:: Task to carry out ::
When a line of the entries contains "objective", please list that line.

[Source records Boundary: Start]

-- pv_equiv track=rewrite | github.com/NikeSmitt/geekbrains_algorithms_main | hw_2/task_5.py | task_5
-- ===== SOURCE A (Python) =====
-- def task_5(table='', pos=32):
--     if pos > 127:
--         return table
--
--     if table != '':
--         end_ch = '\n' if not (pos - 1) % 10 else ' '
--     else:
--         end_ch = ''
--     new_table = f'{table}{end_ch}{pos:>3d} - {chr(pos)}'
--     return task_5(new_table, pos + 1)
-- ===== SOURCE B (Python) =====
-- def task_5(table='', pos=32):
--     parts = []
--     for p in range(pos, 128):
--         sep = '\n' if (p - 1) % 10 == 0 else ' '
--         parts.append(f'{sep}{p:>3d} - {chr(p)}')
--     body = ''.join(parts)
--     return table + body if table else body[1:]
-- ===== Notes on version B (the rewrite author's own statement) =====
-- stated objective: idiomatic
-- what changed: Replaces A's recursion on a growing accumulator string with a single pass that formats one segment per code point, joins them, and trims the leading separator when the starting table is empty.
import Mathlib
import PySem

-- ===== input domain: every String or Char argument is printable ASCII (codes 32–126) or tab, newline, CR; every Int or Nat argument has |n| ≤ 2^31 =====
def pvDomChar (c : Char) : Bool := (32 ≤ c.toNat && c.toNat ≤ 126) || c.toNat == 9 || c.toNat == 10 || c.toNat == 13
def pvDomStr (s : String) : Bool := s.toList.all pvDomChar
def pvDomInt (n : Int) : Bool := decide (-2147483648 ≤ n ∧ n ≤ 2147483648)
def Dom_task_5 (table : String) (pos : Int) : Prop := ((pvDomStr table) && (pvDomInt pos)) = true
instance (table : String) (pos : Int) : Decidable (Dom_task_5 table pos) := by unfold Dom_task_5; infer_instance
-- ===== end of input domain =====

-- B builds the ASCII table iteratively: it formats one segment per code point, joins them, and trims the
-- leading separator when the starting table is empty — instead of A's recursion on a growing accumulator.

-- ===== PORT A =====
-- chr(n); exact for 0 ≤ n ≤ 127, the only values reached under Pre_
def pvChr (n : Int) : Char := Char.ofNat n.toNat
-- f'{n:>3d}': str(n) right-justified to width 3 with spaces
def pvFmt3 (n : Int) : List Char :=
  let ds := PySem.Int.toChars n
  List.replicate (3 - ds.length) ' ' ++ ds
-- the f-string piece f'{p:>3d} - {chr(p)}' (used by both f-strings, A's and B's)
def pvEntry (p : Int) : List Char := pvFmt3 p ++ (' ' :: '-' :: ' ' :: [pvChr p])

def task_5 (table : String) (pos : Int) : String :=
  if pos > 127 then table
  else
    let end_ch : List Char :=
      if table.toList ≠ [] then (if PySem.Int.mod (pos - 1) 10 = 0 then ['\n'] else [' ']) else []
    let new_table := String.ofList (table.toList ++ end_ch ++ pvEntry pos)
    task_5 new_table (pos + 1)
termination_by (128 - pos).toNat
decreasing_by omega

-- ===== PORT B =====
def task_5_alt (table : String) (pos : Int) : String :=
  let parts : List (List Char) :=
    (PySem.List.pyRange pos 128 1).map (fun p =>
      (if PySem.Int.mod (p - 1) 10 = 0 then '\n' else ' ') :: pvEntry p)
  let body := PySem.Chars.join [] parts
  if table.toList ≠ [] then String.ofList (table.toList ++ body)
  else String.ofList (PySem.List.slice body (some 1) none)

-- ===== PRECONDITION & SPEC =====
-- A raises ValueError (chr of a negative code point) exactly when pos < 0; it returns on all pos ≥ 0.
def Pre_task_5 (table : String) (pos : Int) : Prop := 0 ≤ pos
instance (table : String) (pos : Int) : Decidable (Pre_task_5 table pos) := by unfold Pre_task_5; infer_instance
def pvWitness_task_5 : String × Int := ("", 120)
def Spec_task_5 (table : String) (pos : Int) (out : String) : Prop := out = task_5_alt table pos
instance (table : String) (pos : Int) (out : String) : Decidable (Spec_task_5 table pos out) := by unfold Spec_task_5; infer_instance

-- ===== CLAIM (what is proved, stated in full; the proofs are below) =====
def Claim_equal_task_5 : Prop := ∀ (table : String) (pos : Int), Dom_task_5 table pos → Pre_task_5 table pos → Spec_task_5 table pos (task_5 table pos)

-- ===== LEMMAS AND PROOFS =====

-- ''.join over a cons (specific to B's empty separator; not in the PySem lemma book)
lemma join_empty_cons (x : List Char) (xs : List (List Char)) :
    PySem.Chars.join [] (x :: xs) = x ++ PySem.Chars.join [] xs := by
  cases xs <;> simp [PySem.Chars.join_singleton, PySem.Chars.join_cons_cons, PySem.Chars.join_nil]

-- B's joined body, as a function of the starting position
def bodyL (pos : Int) : List Char :=
  PySem.Chars.join [] ((PySem.List.pyRange pos 128 1).map (fun p =>
    (if PySem.Int.mod (p - 1) 10 = 0 then '\n' else ' ') :: pvEntry p))

lemma bodyL_stop {pos : Int} (h : 128 ≤ pos) : bodyL pos = [] := by
  unfold bodyL
  rw [show PySem.List.pyRange pos 128 1 = [] by
    simp [PySem.List.pyRange]; omega]
  simp [PySem.Chars.join_nil]

lemma bodyL_step {pos : Int} (h : pos ≤ 127) :
    bodyL pos = ((if PySem.Int.mod (pos - 1) 10 = 0 then '\n' else ' ') :: pvEntry pos) ++ bodyL (pos + 1) := by
  unfold bodyL
  rw [PySem.List.pyRange_one_cons (by omega : pos < 128)]
  rw [List.map_cons, join_empty_cons]

lemma pvEntry_ne_nil (p : Int) : pvEntry p ≠ [] := by
  simp [pvEntry]

lemma task_5_of_ne_nil (n : Nat) : ∀ (pos : Int) (t : List Char), (128 - pos).toNat = n → t ≠ [] →
    task_5 (String.ofList t) pos = String.ofList (t ++ bodyL pos) := by
  induction n with
  | zero =>
    intro pos t hn _
    rw [task_5, if_pos (by omega : pos > 127), bodyL_stop (by omega), List.append_nil]
  | succ n ih =>
    intro pos t hn ht
    have hle : pos ≤ 127 := by omega
    rw [task_5, if_neg (by omega : ¬ pos > 127)]
    simp only [String.toList_ofList, if_pos ht, List.append_assoc]
    rw [ih (pos + 1) (t ++ ((if PySem.Int.mod (pos - 1) 10 = 0 then ['\n'] else [' ']) ++ pvEntry pos))
        (by omega) (List.append_ne_nil_of_right_ne_nil _ (List.append_ne_nil_of_right_ne_nil _ (pvEntry_ne_nil pos)))]
    rw [bodyL_step hle]
    congr 1
    split_ifs <;> simp

-- ===== VERDICT (by name: the statement is the Claim_ definition above) =====
theorem task_5_spec : Claim_equal_task_5 := by
  intro table pos _dom hpre
  unfold Spec_task_5 task_5_alt
  by_cases ht : table.toList = []
  · simp only [ht, ne_eq, not_true_eq_false, if_false]
    by_cases hstop : pos > 127
    · rw [task_5, if_pos hstop]
      rw [show PySem.List.pyRange pos 128 1 = [] by simp [PySem.List.pyRange]; omega]
      simp [PySem.Chars.join_nil, PySem.List.slice]
      simpa using congrArg String.ofList ht
    · rw [task_5, if_neg hstop]
      simp only [ht, ne_eq, not_true_eq_false, if_false, List.nil_append]
      rw [task_5_of_ne_nil (128 - (pos + 1)).toNat (pos + 1) _ rfl (pvEntry_ne_nil pos)]
      show String.ofList (pvEntry pos ++ bodyL (pos + 1)) = String.ofList (PySem.List.slice (bodyL pos) (some 1) none)
      rw [bodyL_step (pos := pos) (by omega), PySem.List.slice_from_one]
      rfl
  · conv_lhs => rw [show table = String.ofList table.toList by simp]
    rw [task_5_of_ne_nil (128 - pos).toNat pos table.toList rfl ht]
    simp only [ne_eq, ht, not_false_eq_true, if_true]
    rfl
-- pv_equiv track=rewrite | github.com/kkhansdah/Aviatorking_bot | predictor.py | predict_from_list
-- ===== SOURCE A (Python) =====
-- def predict_from_list(nums):
--     result = {"3x": 0, "5x": 0, "10x": 0, "20x": 0}
--     for num in nums:
--         if num >= 3:
--             result["3x"] += 1
--         if num >= 5:
--             result["5x"] += 1
--         if num >= 10:
--             result["10x"] += 1
--         if num >= 20:
--             result["20x"] += 1
--     return result
-- ===== SOURCE B (Python) =====
-- def predict_from_list(nums):
--     # Classify each element into the highest band it reaches, then take suffix sums.
--     b3 = b5 = b10 = b20 = 0
--     for num in nums:
--         if num >= 20:
--             b20 += 1
--         elif num >= 10:
--             b10 += 1
--         elif num >= 5:
--             b5 += 1
--         elif num >= 3:
--             b3 += 1
--     c20 = b20
--     c10 = c20 + b10
--     c5 = c10 + b5
--     c3 = c5 + b3
--     return {"3x": c3, "5x": c5, "10x": c10, "20x": c20}
-- ===== Notes on version B (the rewrite author's own statement) =====
-- stated objective: alternative
-- what changed: Instead of testing all four thresholds per element, B classifies each element into the single highest band it reaches (one if/elif chain), tallies the four disjoint bands, and fills the dict with cumulative suffix sums of the band counts.
import Mathlib
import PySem

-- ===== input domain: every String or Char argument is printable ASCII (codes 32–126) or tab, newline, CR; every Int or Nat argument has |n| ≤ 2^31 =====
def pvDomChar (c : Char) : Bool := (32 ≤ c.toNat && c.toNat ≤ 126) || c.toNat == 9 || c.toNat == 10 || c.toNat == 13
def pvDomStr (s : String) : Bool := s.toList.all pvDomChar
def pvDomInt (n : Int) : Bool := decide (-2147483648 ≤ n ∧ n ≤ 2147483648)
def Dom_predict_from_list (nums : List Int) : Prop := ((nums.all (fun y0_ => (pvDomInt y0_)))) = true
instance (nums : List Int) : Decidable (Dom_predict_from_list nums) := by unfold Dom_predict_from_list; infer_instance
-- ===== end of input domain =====

-- B counts each element once into its highest threshold band (if/elif) and fills the dict by
-- cumulative suffix sums; a different decomposition at the same O(n) cost.

-- ===== PORT A =====
-- one loop iteration of A: four independent threshold tests, each bumping its dict entry
def predictStepA (r : PySem.Dict String Int) (num : Int) : PySem.Dict String Int :=
  let r := if num ≥ 3 then r.modify "3x" 0 (· + 1) else r
  let r := if num ≥ 5 then r.modify "5x" 0 (· + 1) else r
  let r := if num ≥ 10 then r.modify "10x" 0 (· + 1) else r
  if num ≥ 20 then r.modify "20x" 0 (· + 1) else r

def predict_from_list (nums : List Int) : List (String × Int) :=
  (nums.foldl predictStepA
    (PySem.Dict.ofList [("3x", 0), ("5x", 0), ("10x", 0), ("20x", 0)])).items

-- ===== PORT B =====
-- one loop iteration of B: if/elif chain bumps exactly the highest band reached
def predictStepB (s : Int × Int × Int × Int) (num : Int) : Int × Int × Int × Int :=
  let (b3, b5, b10, b20) := s
  if num ≥ 20 then (b3, b5, b10, b20 + 1)
  else if num ≥ 10 then (b3, b5, b10 + 1, b20)
  else if num ≥ 5 then (b3, b5 + 1, b10, b20)
  else if num ≥ 3 then (b3 + 1, b5, b10, b20)
  else (b3, b5, b10, b20)

def predict_from_list_alt (nums : List Int) : List (String × Int) :=
  let (b3, b5, b10, b20) := nums.foldl predictStepB (0, 0, 0, 0)
  let c20 := b20
  let c10 := c20 + b10
  let c5 := c10 + b5
  let c3 := c5 + b3
  [("3x", c3), ("5x", c5), ("10x", c10), ("20x", c20)]

-- ===== PRECONDITION & SPEC =====
def Spec_predict_from_list (nums : List Int) (out : List (String × Int)) : Prop := out = predict_from_list_alt nums
instance (nums : List Int) (out : List (String × Int)) : Decidable (Spec_predict_from_list nums out) := by unfold Spec_predict_from_list; infer_instance

-- ===== CLAIM (what is proved, stated in full; the proofs are below) =====
def Claim_equal_predict_from_list : Prop := ∀ (nums : List Int), Dom_predict_from_list nums → Spec_predict_from_list nums (predict_from_list nums)

-- ===== LEMMAS AND PROOFS =====

-- number of elements ≥ t
def pvCnt (t : Int) (nums : List Int) : Int := nums.countP (fun x => t ≤ x)

-- number of elements in the band [lo, hi)
def pvBand (lo hi : Int) (nums : List Int) : Int := nums.countP (fun x => lo ≤ x ∧ x < hi)

lemma pvCnt_band (lo hi : Int) (h : lo ≤ hi) (nums : List Int) :
    pvCnt lo nums = pvBand lo hi nums + pvCnt hi nums := by
  induction nums with
  | nil => simp [pvCnt, pvBand]
  | cons x xs ih =>
    simp only [pvCnt, pvBand, List.countP_cons] at *
    by_cases h1 : lo ≤ x <;> by_cases h2 : hi ≤ x <;>
      simp [*] <;> omega

lemma foldA_eq (nums : List Int) (a b c d : Int) :
    nums.foldl predictStepA (PySem.Dict.mk [("3x", a), ("5x", b), ("10x", c), ("20x", d)]) =
      PySem.Dict.mk [("3x", a + pvCnt 3 nums), ("5x", b + pvCnt 5 nums),
                     ("10x", c + pvCnt 10 nums), ("20x", d + pvCnt 20 nums)] := by
  induction nums generalizing a b c d with
  | nil => simp [pvCnt]
  | cons x xs ih =>
    simp only [List.foldl_cons]
    have hstep : predictStepA (PySem.Dict.mk [("3x", a), ("5x", b), ("10x", c), ("20x", d)]) x =
        PySem.Dict.mk [("3x", a + if 3 ≤ x then 1 else 0), ("5x", b + if 5 ≤ x then 1 else 0),
                       ("10x", c + if 10 ≤ x then 1 else 0), ("20x", d + if 20 ≤ x then 1 else 0)] := by
      simp only [predictStepA, ge_iff_le]
      by_cases h3 : (3:Int) ≤ x <;> by_cases h5 : (5:Int) ≤ x <;>
        by_cases h10 : (10:Int) ≤ x <;> by_cases h20 : (20:Int) ≤ x <;>
        simp [h3, h5, h10, h20, PySem.Dict.modify, PySem.Dict.insert, PySem.Dict.contains,
          PySem.Dict.getD, PySem.Dict.get?]
    rw [hstep, ih]
    simp only [pvCnt, List.countP_cons, PySem.Dict.mk.injEq]
    by_cases h3 : (3:Int) ≤ x <;> by_cases h5 : (5:Int) ≤ x <;>
      by_cases h10 : (10:Int) ≤ x <;> by_cases h20 : (20:Int) ≤ x <;>
      simp [h3, h5, h10, h20] <;> omega

lemma foldB_eq (nums : List Int) (b3 b5 b10 b20 : Int) :
    nums.foldl predictStepB (b3, b5, b10, b20) =
      (b3 + pvBand 3 5 nums, b5 + pvBand 5 10 nums, b10 + pvBand 10 20 nums, b20 + pvCnt 20 nums) := by
  induction nums generalizing b3 b5 b10 b20 with
  | nil => simp [pvCnt, pvBand]
  | cons x xs ih =>
    simp only [List.foldl_cons, predictStepB]
    by_cases h20 : x ≥ 20 <;> by_cases h10 : x ≥ 10 <;> by_cases h5 : x ≥ 5 <;> by_cases h3 : x ≥ 3 <;>
      simp only [h20, h10, h5, h3, if_true, if_false, ih,
        pvCnt, pvBand, List.countP_cons] <;>
      simp_all <;> omega

-- ===== VERDICT (by name: the statement is the Claim_ definition above) =====
theorem predict_from_list_spec : Claim_equal_predict_from_list := by
  intro nums _
  show predict_from_list nums = predict_from_list_alt nums
  have hA : predict_from_list nums =
      [("3x", pvCnt 3 nums), ("5x", pvCnt 5 nums), ("10x", pvCnt 10 nums), ("20x", pvCnt 20 nums)] := by
    have : PySem.Dict.ofList ([("3x", (0:Int)), ("5x", 0), ("10x", 0), ("20x", 0)]) =
        PySem.Dict.mk [("3x", 0), ("5x", 0), ("10x", 0), ("20x", 0)] := by decide
    simp [predict_from_list, this, foldA_eq]
  rw [hA]
  simp only [predict_from_list_alt, foldB_eq]
  have e3 := pvCnt_band 3 5 (by norm_num) nums
  have e5 := pvCnt_band 5 10 (by norm_num) nums
  have e10 := pvCnt_band 10 20 (by norm_num) nums
  simp only [List.cons.injEq, Prod.mk.injEq, and_true, true_and]
  refine ⟨by omega, by omega, by omega⟩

[Source records Boundary: End]

:: Solution to the problem ::
-- stated objective: idiomatic
-- stated objective: alternative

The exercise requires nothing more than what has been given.